WORK TO COMPLETE:
Among the entries, how many lines carry the string "import"? Give the number and nothing else.

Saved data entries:
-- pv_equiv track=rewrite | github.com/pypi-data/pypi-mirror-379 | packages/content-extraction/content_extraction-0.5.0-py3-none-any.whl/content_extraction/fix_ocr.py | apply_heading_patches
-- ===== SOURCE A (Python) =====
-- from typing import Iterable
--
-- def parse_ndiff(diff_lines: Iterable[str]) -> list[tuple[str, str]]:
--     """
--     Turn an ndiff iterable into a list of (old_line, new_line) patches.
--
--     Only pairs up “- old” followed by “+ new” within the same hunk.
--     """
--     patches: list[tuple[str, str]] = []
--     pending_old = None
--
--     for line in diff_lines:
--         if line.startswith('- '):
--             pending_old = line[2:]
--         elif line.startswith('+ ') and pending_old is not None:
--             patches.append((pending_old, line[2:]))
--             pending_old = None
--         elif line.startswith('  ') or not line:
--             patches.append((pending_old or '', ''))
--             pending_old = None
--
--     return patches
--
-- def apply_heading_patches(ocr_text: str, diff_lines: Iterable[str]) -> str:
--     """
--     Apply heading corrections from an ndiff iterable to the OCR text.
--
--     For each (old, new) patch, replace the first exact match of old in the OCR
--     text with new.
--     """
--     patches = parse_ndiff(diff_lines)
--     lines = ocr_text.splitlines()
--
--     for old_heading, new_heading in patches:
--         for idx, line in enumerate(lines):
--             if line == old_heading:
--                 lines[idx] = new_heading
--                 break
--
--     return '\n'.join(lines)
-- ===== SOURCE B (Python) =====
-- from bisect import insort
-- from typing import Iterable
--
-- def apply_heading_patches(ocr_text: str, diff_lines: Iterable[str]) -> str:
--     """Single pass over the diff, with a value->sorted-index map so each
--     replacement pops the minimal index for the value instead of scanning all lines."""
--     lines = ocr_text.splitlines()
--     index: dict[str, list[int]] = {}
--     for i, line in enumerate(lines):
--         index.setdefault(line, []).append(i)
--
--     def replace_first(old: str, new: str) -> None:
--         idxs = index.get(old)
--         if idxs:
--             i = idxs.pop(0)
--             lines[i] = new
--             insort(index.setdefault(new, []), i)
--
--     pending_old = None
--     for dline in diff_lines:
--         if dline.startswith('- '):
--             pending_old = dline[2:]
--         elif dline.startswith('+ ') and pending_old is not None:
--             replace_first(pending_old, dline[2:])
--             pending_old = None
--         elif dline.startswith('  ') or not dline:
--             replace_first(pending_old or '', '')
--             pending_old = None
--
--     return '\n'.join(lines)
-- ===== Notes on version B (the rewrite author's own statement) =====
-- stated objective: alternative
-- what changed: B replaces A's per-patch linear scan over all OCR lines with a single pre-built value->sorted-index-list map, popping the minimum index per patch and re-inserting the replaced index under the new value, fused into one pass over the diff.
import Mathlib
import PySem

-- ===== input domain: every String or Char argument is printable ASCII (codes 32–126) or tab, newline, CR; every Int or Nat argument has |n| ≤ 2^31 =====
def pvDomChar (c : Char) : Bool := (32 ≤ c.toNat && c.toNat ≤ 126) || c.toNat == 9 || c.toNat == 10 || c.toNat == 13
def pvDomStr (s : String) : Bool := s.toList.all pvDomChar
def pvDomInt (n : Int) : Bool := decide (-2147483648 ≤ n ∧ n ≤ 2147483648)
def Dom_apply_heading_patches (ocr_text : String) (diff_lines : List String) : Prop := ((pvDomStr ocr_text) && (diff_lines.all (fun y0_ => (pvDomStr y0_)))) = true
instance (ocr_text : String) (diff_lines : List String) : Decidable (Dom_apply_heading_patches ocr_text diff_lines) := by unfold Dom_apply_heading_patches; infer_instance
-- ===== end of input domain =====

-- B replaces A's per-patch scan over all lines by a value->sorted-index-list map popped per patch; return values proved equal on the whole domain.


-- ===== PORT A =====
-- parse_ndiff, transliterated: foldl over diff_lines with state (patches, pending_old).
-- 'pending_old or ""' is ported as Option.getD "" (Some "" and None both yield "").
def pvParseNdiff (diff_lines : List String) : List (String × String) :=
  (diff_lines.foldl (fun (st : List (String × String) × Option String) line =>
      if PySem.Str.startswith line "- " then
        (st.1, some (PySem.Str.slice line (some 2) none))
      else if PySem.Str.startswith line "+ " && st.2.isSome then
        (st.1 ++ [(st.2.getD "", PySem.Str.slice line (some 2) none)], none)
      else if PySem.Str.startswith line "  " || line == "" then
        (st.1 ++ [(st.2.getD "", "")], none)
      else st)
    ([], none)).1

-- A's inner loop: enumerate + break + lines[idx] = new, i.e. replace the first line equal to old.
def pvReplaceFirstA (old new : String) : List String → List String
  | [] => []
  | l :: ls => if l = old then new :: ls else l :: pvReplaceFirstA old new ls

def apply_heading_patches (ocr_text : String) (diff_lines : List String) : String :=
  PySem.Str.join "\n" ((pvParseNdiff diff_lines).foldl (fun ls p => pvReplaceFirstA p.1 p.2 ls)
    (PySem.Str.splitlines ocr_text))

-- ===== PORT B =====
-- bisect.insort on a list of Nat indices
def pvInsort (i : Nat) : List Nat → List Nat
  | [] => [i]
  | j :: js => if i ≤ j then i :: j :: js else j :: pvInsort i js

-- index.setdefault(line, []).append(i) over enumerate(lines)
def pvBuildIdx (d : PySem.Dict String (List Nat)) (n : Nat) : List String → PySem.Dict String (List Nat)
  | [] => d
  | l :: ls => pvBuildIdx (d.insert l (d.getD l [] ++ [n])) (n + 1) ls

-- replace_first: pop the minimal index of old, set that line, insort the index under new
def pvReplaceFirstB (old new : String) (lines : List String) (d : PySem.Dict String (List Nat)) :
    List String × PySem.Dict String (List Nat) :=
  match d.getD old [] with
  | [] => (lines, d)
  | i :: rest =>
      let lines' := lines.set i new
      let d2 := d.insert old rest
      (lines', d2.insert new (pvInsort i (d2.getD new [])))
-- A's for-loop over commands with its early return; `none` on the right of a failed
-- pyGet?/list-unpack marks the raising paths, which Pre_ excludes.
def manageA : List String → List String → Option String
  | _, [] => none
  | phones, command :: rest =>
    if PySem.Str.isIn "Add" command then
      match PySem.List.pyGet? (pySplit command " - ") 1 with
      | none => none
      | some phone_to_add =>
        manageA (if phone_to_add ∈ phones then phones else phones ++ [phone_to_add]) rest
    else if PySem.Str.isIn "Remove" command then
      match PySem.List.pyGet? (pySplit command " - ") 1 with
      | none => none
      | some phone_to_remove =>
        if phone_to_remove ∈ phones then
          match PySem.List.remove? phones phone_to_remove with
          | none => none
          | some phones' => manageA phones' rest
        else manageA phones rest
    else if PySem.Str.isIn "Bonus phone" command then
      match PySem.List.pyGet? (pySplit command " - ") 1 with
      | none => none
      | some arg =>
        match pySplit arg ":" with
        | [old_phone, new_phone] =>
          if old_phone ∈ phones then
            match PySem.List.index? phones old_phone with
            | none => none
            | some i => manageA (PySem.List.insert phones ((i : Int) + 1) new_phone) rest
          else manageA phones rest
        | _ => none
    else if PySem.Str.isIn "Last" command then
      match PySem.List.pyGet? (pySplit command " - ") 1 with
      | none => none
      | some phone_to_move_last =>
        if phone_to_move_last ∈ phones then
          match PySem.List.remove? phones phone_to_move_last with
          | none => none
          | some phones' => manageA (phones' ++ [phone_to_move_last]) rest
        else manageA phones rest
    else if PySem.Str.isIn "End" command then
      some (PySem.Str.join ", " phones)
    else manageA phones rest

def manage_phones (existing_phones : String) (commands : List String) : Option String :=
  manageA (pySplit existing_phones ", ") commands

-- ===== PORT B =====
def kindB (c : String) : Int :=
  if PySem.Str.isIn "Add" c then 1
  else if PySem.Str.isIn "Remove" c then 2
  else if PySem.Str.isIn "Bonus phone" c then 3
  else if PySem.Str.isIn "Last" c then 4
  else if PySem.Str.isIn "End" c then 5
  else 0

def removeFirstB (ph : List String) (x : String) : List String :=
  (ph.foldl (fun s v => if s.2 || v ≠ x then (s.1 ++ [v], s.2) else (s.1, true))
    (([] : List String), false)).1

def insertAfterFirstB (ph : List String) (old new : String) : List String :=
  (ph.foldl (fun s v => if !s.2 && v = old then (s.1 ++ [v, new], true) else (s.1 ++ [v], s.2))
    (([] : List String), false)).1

YOUR SOLUTION:
5